We have also examined originals or copies, certified or otherwise identified to our satisfaction, of such records of the Company and such agreements, certificates and receipts of public officials, certificates of officers or other representatives of the Company and others, and such other documents as we have deemed necessary or appropriate as a basis for the opinion stated below, including the facts and conclusions set forth in the Officer’s Certificate.

 

In our examination, we have assumed the genuineness of all signatures, including endorsements, the legal capacity and competency of all natural persons, the authenticity of all documents submitted to us as originals, the conformity to original documents of all documents submitted to us as facsimile, electronic, certified or photostatic copies, and the authenticity of the originals of such copies.  As to any facts relevant to the opinions stated herein that we did not independently establish or verify, we have relied upon statements and representations of officers and other representatives of the Company and others and of public officials.

 

In making our examination of executed documents, we have assumed that the parties thereto, other than the Company, had or will have the power, corporate or other, to enter into and perform all obligations thereunder and have also assumed the due authorization by all requisite action, corporate or other, and the execution and delivery by such parties of such documents and the validity and binding effect thereof on such parties.  The opinion set forth below is subject to the following further qualifications and assumptions that:

 

(a)         the Plan Shares will be issued in accordance with the terms of the Plan;

 



 

(b)         each award agreement setting forth the terms of each grant of stock options or other awards under the Plan (each an “Award Agreement”) is consistent with the Plan and has been duly authorized and validly executed and delivered by the parties thereto;

 

(c)          the consideration received by the Company for each Plan Share delivered pursuant to the Plan shall not be less than the par value of the Common Stock; and

 

(d)         the registrar and transfer agent for the Common Stock will duly register such issuance and countersign the stock certificates evidencing such Plan Shares and such stock certificates will conform to the specimen certificate examined by us.

 

Members of our firm are admitted to the practice of law in the State of Illinois, and we do not express any opinion as to the laws of any jurisdiction other than Delaware corporate law and we do not express any opinion as to the effect of any other laws on the opinions stated herein.

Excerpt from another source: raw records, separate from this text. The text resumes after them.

-- pv_equiv track=rewrite | github.com/hongsy0113/algorithm-study | baekjoon/dp/1309/zoo.py | solve
-- ===== SOURCE A (Python) =====
-- def solve(n):
--     if n==1: return 3
--     dp= [[0]*3 for _ in range(n)]
--     dp[0] = [1, 1, 1]
--
--     for i in range(1, n):
--         # i번째 줄에서 사자를 안 넣을 경우
--         dp[i][0] = sum(dp[i-1]) % 9901
--         # i번째 줄에서 사자를 왼쪽 칸에 넣는 경우
--         dp[i][1] = (dp[i-1][2] + dp[i-1][0]) % 9901
--         # i번째 줄에서 사자를 오른쪽 칸에 넣는 경우
--         dp[i][2] = (dp[i-1][1] + dp[i-1][0]) % 9901
--     return sum(dp[n-1]) % 9901
-- ===== SOURCE B (Python) =====
-- MOD = 9901
-- _BASE = ((1, 1, 1), (1, 0, 1), (1, 1, 0))
-- _ID = ((1, 0, 0), (0, 1, 0), (0, 0, 1))
--
-- def _mul(A, B):
--     return tuple(tuple((A[i][0] * B[0][j] + A[i][1] * B[1][j] + A[i][2] * B[2][j]) % MOD
--                        for j in range(3)) for i in range(3))
--
-- def _pow(M, k):
--     if k == 0:
--         return _ID
--     H = _pow(M, k // 2)
--     H2 = _mul(H, H)
--     return _mul(H2, M) if k % 2 == 1 else H2
--
-- def solve(n):
--     P = _pow(_BASE, n - 1)
--     return sum(x for row in P for x in row) % MOD
-- ===== Notes on version B (the rewrite author's own statement) =====
-- stated objective: faster
-- what changed: Replaces the O(n) row-by-row DP table with exponentiation-by-squaring of the 3x3 transfer matrix mod 9901, so the answer is the sum of the entries of M^(n-1) computed in O(log n) multiplications.
import Mathlib
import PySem

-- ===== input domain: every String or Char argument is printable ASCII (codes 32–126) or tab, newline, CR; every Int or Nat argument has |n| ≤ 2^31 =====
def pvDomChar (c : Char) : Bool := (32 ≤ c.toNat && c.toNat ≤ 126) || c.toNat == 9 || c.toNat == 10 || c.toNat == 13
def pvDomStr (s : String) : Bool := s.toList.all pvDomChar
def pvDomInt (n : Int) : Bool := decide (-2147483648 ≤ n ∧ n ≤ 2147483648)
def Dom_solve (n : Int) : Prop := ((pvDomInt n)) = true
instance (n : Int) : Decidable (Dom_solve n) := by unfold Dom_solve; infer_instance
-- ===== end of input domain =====

-- B replaces A's O(n) DP loop by O(log n) binary exponentiation of the 3x3 transfer matrix mod 9901.

-- ===== PORT A =====
-- Python's three assignments dp[i][0..2]=… read only dp[i-1], so they are ported as
-- writing the freshly built length-3 row at index i (dp[i] starts as [0,0,0], all in range).
def solve (n : Int) : Int :=
  if n == 1 then 3
  else
    let dp0 : List (List Int) := (List.replicate n.toNat ([0, 0, 0] : List Int)).set 0 [1, 1, 1]
    let dp := (PySem.List.pyRange 1 n 1).foldl
      (fun dp i =>
        let prev := (PySem.List.pyGet? dp (i - 1)).getD []
        let r0 := PySem.Int.mod prev.sum 9901
        let r1 := PySem.Int.mod ((PySem.List.pyGet? prev 2).getD 0 + (PySem.List.pyGet? prev 0).getD 0) 9901
        let r2 := PySem.Int.mod ((PySem.List.pyGet? prev 1).getD 0 + (PySem.List.pyGet? prev 0).getD 0) 9901
        dp.set i.toNat [r0, r1, r2]) dp0
    PySem.Int.mod ((PySem.List.pyGet? dp (n - 1)).getD []).sum 9901

-- ===== PORT B =====
def PvMat : Type := (Int × Int × Int) × (Int × Int × Int) × (Int × Int × Int)

def pvBase : PvMat := ((1, 1, 1), (1, 0, 1), (1, 1, 0))

def pvId : PvMat := ((1, 0, 0), (0, 1, 0), (0, 0, 1))

def pvMul (A B : PvMat) : PvMat :=
  ((PySem.Int.mod (A.1.1 * B.1.1 + A.1.2.1 * B.2.1.1 + A.1.2.2 * B.2.2.1) 9901,
    PySem.Int.mod (A.1.1 * B.1.2.1 + A.1.2.1 * B.2.1.2.1 + A.1.2.2 * B.2.2.2.1) 9901,
    PySem.Int.mod (A.1.1 * B.1.2.2 + A.1.2.1 * B.2.1.2.2 + A.1.2.2 * B.2.2.2.2) 9901),
   (PySem.Int.mod (A.2.1.1 * B.1.1 + A.2.1.2.1 * B.2.1.1 + A.2.1.2.2 * B.2.2.1) 9901,
    PySem.Int.mod (A.2.1.1 * B.1.2.1 + A.2.1.2.1 * B.2.1.2.1 + A.2.1.2.2 * B.2.2.2.1) 9901,
    PySem.Int.mod (A.2.1.1 * B.1.2.2 + A.2.1.2.1 * B.2.1.2.2 + A.2.1.2.2 * B.2.2.2.2) 9901),
   (PySem.Int.mod (A.2.2.1 * B.1.1 + A.2.2.2.1 * B.2.1.1 + A.2.2.2.2 * B.2.2.1) 9901,
    PySem.Int.mod (A.2.2.1 * B.1.2.1 + A.2.2.2.1 * B.2.1.2.1 + A.2.2.2.2 * B.2.2.2.1) 9901,
    PySem.Int.mod (A.2.2.1 * B.1.2.2 + A.2.2.2.1 * B.2.1.2.2 + A.2.2.2.2 * B.2.2.2.2) 9901))

def pvPow (M : PvMat) (k : Nat) : PvMat :=
  if h : k = 0 then pvId
  else
    let H := pvPow M (k / 2)
    let H2 := pvMul H H
    if k % 2 == 1 then pvMul H2 M else H2
termination_by k
decreasing_by exact Nat.div_lt_self (Nat.pos_of_ne_zero h) one_lt_two

def solve_alt (n : Int) : Int :=
  let P := pvPow pvBase (n - 1).toNat
  PySem.Int.mod
    (P.1.1 + P.1.2.1 + P.1.2.2 + P.2.1.1 + P.2.1.2.1 + P.2.1.2.2 +
      P.2.2.1 + P.2.2.2.1 + P.2.2.2.2) 9901

-- ===== PRECONDITION & SPEC =====
-- Pre_ excludes n ≤ 0, where A raises IndexError (dp[0] = … on an empty table).
def Pre_solve (n : Int) : Prop := 1 ≤ n
instance (n : Int) : Decidable (Pre_solve n) := by unfold Pre_solve; infer_instance

def pvWitness_solve : Int := 4

def Spec_solve (n : Int) (out : Int) : Prop := out = solve_alt n
instance (n : Int) (out : Int) : Decidable (Spec_solve n out) := by unfold Spec_solve; infer_instance

-- ===== CLAIM (what is proved, stated in full; the proofs are below) =====
def Claim_equal_solve : Prop := ∀ (n : Int), Dom_solve n → Pre_solve n → Spec_solve n (solve n)

-- ===== LEMMAS AND PROOFS =====

-- A's per-row update as a function on the triple (dp[i][0], dp[i][1], dp[i][2]).
def pvStep (v : Int × Int × Int) : Int × Int × Int :=
  (PySem.Int.mod (v.1 + v.2.1 + v.2.2) 9901,
   PySem.Int.mod (v.2.2 + v.1) 9901,
   PySem.Int.mod (v.2.1 + v.1) 9901)

def pvIter (k : Nat) : Int × Int × Int := pvStep^[k] (1, 1, 1)

def pvRow (v : Int × Int × Int) : List Int := [v.1, v.2.1, v.2.2]

noncomputable def pvCastM (M : PvMat) : Matrix (Fin 3) (Fin 3) (ZMod 9901) :=
  !![(M.1.1 : ZMod 9901), M.1.2.1, M.1.2.2; M.2.1.1, M.2.1.2.1, M.2.1.2.2; M.2.2.1, M.2.2.2.1, M.2.2.2.2]

noncomputable def pvCastV (v : Int × Int × Int) : Fin 3 → (ZMod 9901) := ![(v.1 : ZMod 9901), v.2.1, v.2.2]

theorem pvCast_mod (a : Int) : ((PySem.Int.mod a 9901 : Int) : ZMod 9901) = (a : ZMod 9901) := by
  rw [PySem.Int.mod_eq_emod_of_pos (a := a) (by norm_num)]
  exact_mod_cast ZMod.intCast_mod a 9901

theorem pvCast_emod (a : Int) : ((a % 9901 : Int) : ZMod 9901) = (a : ZMod 9901) := by
  exact_mod_cast ZMod.intCast_mod a 9901

set_option maxHeartbeats 1000000 in
theorem pvCastM_mul (A B : PvMat) : pvCastM (pvMul A B) = pvCastM A * pvCastM B := by
  ext i j
  fin_cases i <;> fin_cases j <;>
    simp [pvCastM, pvMul, Matrix.mul_apply, Fin.sum_univ_three, pvCast_mod, pvCast_emod] <;> push_cast <;> ring

theorem pvCastM_id : pvCastM pvId = 1 := by
  ext i j
  fin_cases i <;> fin_cases j <;> simp [pvCastM, pvId, Matrix.one_apply]

theorem pvCastM_pow (M : PvMat) (k : Nat) : pvCastM (pvPow M k) = pvCastM M ^ k := by
  induction k using Nat.strong_induction_on with
  | _ k ih =>
    rw [pvPow]
    by_cases h : k = 0
    · simp [h, pvCastM_id]
    · rw [dif_neg h]
      have ihh := ih (k / 2) (Nat.div_lt_self (Nat.pos_of_ne_zero h) one_lt_two)
      by_cases hp : k % 2 = 1
      · simp only [hp, beq_self_eq_true, if_true, pvCastM_mul, ihh]
        rw [← pow_add, ← pow_succ]
        congr 1
        omega
      · have hp0 : k % 2 = 0 := by omega
        simp only [hp0, show ((0 : Nat) == 1) = false from rfl, Bool.false_eq_true, if_false]
        rw [pvCastM_mul, ihh, ← pow_add]
        congr 1
        omega

theorem pvCastV_step (v : Int × Int × Int) :
    pvCastV (pvStep v) = (pvCastM pvBase).mulVec (pvCastV v) := by
  funext i
  fin_cases i <;>
    simp [pvCastV, pvStep, pvCastM, pvBase, Matrix.mulVec, dotProduct, Fin.sum_univ_three,
      pvCast_mod, pvCast_emod] <;> push_cast <;> ring

theorem pvCastV_iter (k : Nat) :
    pvCastV (pvIter k) = (pvCastM pvBase ^ k).mulVec (pvCastV (1, 1, 1)) := by
  induction k with
  | zero => simp [pvIter]
  | succ k ih =>
    rw [pvIter, Function.iterate_succ_apply', ← pvIter, pvCastV_step, ih,
      Matrix.mulVec_mulVec, ← pow_succ']

-- the fold invariant: after processing range(1, 1+t) the table holds rows pvIter 0 .. pvIter t
theorem pvFold_inv (N t : Nat) (hN : 1 ≤ N) (ht : t ≤ N - 1) :
    (PySem.List.pyRange 1 (1 + (t : Int)) 1).foldl
      (fun dp i =>
        let prev := (PySem.List.pyGet? dp (i - 1)).getD []
        let r0 := PySem.Int.mod prev.sum 9901
        let r1 := PySem.Int.mod ((PySem.List.pyGet? prev 2).getD 0 + (PySem.List.pyGet? prev 0).getD 0) 9901
        let r2 := PySem.Int.mod ((PySem.List.pyGet? prev 1).getD 0 + (PySem.List.pyGet? prev 0).getD 0) 9901
        dp.set i.toNat [r0, r1, r2])
      ((List.replicate N ([0, 0, 0] : List Int)).set 0 [1, 1, 1]) =
    (List.range N).map (fun j => if j ≤ t then pvRow (pvIter j) else [0, 0, 0]) := by
  induction t with
  | zero =>
    rw [show (1 + (0 : Nat) : Int) = 1 by norm_num, PySem.List.pyRange_one_eq_nil le_rfl]
    simp only [List.foldl_nil]
    apply List.ext_getElem
    · simp
    · intro j h1 h2
      simp only [List.getElem_set, List.getElem_replicate, List.getElem_map, List.getElem_range]
      split_ifs with hj1 hj2
      · subst hj1; simp [pvRow, pvIter]
      · omega
      · omega
      · rfl
  | succ t ih =>
    have ht' : t ≤ N - 1 := by omega
    have htN : t < N := by omega
    have h1t : (1 : Int) ≤ 1 + (t : Int) := by omega
    rw [show (1 + ((t + 1 : Nat)) : Int) = (1 + (t : Int)) + 1 by push_cast; ring,
      PySem.List.pyRange_one_succ_right h1t, List.foldl_append, ih ht', List.foldl_cons,
      List.foldl_nil]
    simp only
    rw [show (1 + (t : Int)) - 1 = ((t : Nat) : Int) by push_cast; ring]
    rw [PySem.List.pyGet?_natCast]
    simp only [List.getElem?_map, List.getElem?_range htN, Option.map_some, Option.getD_some,
      le_refl, if_true]
    rw [show ((1 + (t : Int)).toNat) = t + 1 by omega]
    have hrow : [PySem.Int.mod (pvRow (pvIter t)).sum 9901,
        PySem.Int.mod ((PySem.List.pyGet? (pvRow (pvIter t)) 2).getD 0 +
          (PySem.List.pyGet? (pvRow (pvIter t)) 0).getD 0) 9901,
        PySem.Int.mod ((PySem.List.pyGet? (pvRow (pvIter t)) 1).getD 0 +
          (PySem.List.pyGet? (pvRow (pvIter t)) 0).getD 0) 9901]
        = pvRow (pvIter (t + 1)) := by
      have hit : pvIter (t + 1) = pvStep (pvIter t) := by
        rw [pvIter, pvIter, Function.iterate_succ_apply']
      rw [hit]
      simp [pvRow, pvStep, PySem.List.pyGet?, PySem.List.pyIdx?]
      congr 1
      ring
    rw [hrow]
    apply List.ext_getElem
    · simp
    · intro j hj1 hj2
      simp only [List.getElem_set, List.getElem_map, List.getElem_range]
      split_ifs with h1 h2 <;> first | rfl | omega | (subst h1; rfl) | simp_all

theorem pv_mod_eq_of_cast (a b : Int) (h : (a : ZMod 9901) = b) :
    PySem.Int.mod a 9901 = PySem.Int.mod b 9901 := by
  rw [PySem.Int.mod_eq_emod_of_pos (a := a) (by norm_num),
    PySem.Int.mod_eq_emod_of_pos (a := b) (by norm_num)]
  have := (ZMod.intCast_eq_intCast_iff a b 9901).1 h
  exact_mod_cast this

-- ===== VERDICT (by name: the statement is the Claim_ definition above) =====
theorem solve_spec : Claim_equal_solve := by
  intro n _ hpre
  unfold Pre_solve at hpre
  unfold Spec_solve
  by_cases hn1 : n = 1
  · subst hn1
    rw [solve]
    norm_num
    rw [solve_alt]
    simp only [show ((1 : Int) - 1).toNat = 0 from rfl]
    rw [pvPow]
    norm_num [pvId]
  · have hbeq : (n == 1) = false := by simp [hn1]
    rw [solve, hbeq]
    simp only [Bool.false_eq_true, if_false]
    rw [solve_alt]
    set N := n.toNat with hNdef
    have hN : 1 ≤ N := by omega
    have hn : n = 1 + ((N - 1 : Nat) : Int) := by omega
    rw [hn, pvFold_inv N (N - 1) hN le_rfl]
    rw [show (1 + ((N - 1 : Nat) : Int)) - 1 = ((N - 1 : Nat) : Int) by push_cast; ring]
    rw [PySem.List.pyGet?_natCast]
    have hlt : N - 1 < N := by omega
    simp only [List.getElem?_map, List.getElem?_range hlt, Option.map_some, Option.getD_some,
      le_refl, if_true]
    rw [show (((N - 1 : Nat) : Int)).toNat = N - 1 by omega]
    apply pv_mod_eq_of_cast
    have hcv := pvCastV_iter (N - 1)
    rw [← pvCastM_pow] at hcv
    have h0 := congrFun hcv 0
    have h1 := congrFun hcv 1
    have h2 := congrFun hcv 2
    simp [pvCastV, pvCastM, Matrix.mulVec, dotProduct, Fin.sum_univ_three,
      Matrix.vecHead, Matrix.vecTail] at h0 h1 h2
    simp only [pvRow, List.sum_cons, List.sum_nil]
    push_cast
    linear_combination h0 + h1 + h2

The Plan Shares may be issued from time to time under the Plan and this opinion is limited to the laws as in effect on the date hereof, which laws are subject to change with possible retroactive effect.

 

Based on and subject to the qualifications and assumptions stated herein, we are of the opinion that the Plan Shares have been duly authorized for issuance by the Company and, when issued, delivered and paid for in accordance with the terms and conditions of the Plan and any applicable Award Agreement, the Plan Shares will be validly issued and, subject to the restrictions imposed by the Plan and any such Award Agreement, fully paid and non-assessable.

 

We hereby consent to the filing of this opinion with the Commission as an exhibit to the Registration Statement.  We also consent to the reference to our firm under the caption “Item 5. Interests of Named Experts and Counsel” in the Registration Statement.  In giving this consent, we do not thereby admit that we are included in the category of persons whose consent is required under Section 7 of the Act or the rules and regulations of the Commission. This opinion is expressed as of the date hereof unless otherwise expressly stated, and we disclaim any undertaking to advise you of any subsequent changes in the facts stated or assumed herein or of any subsequent changes in applicable laws.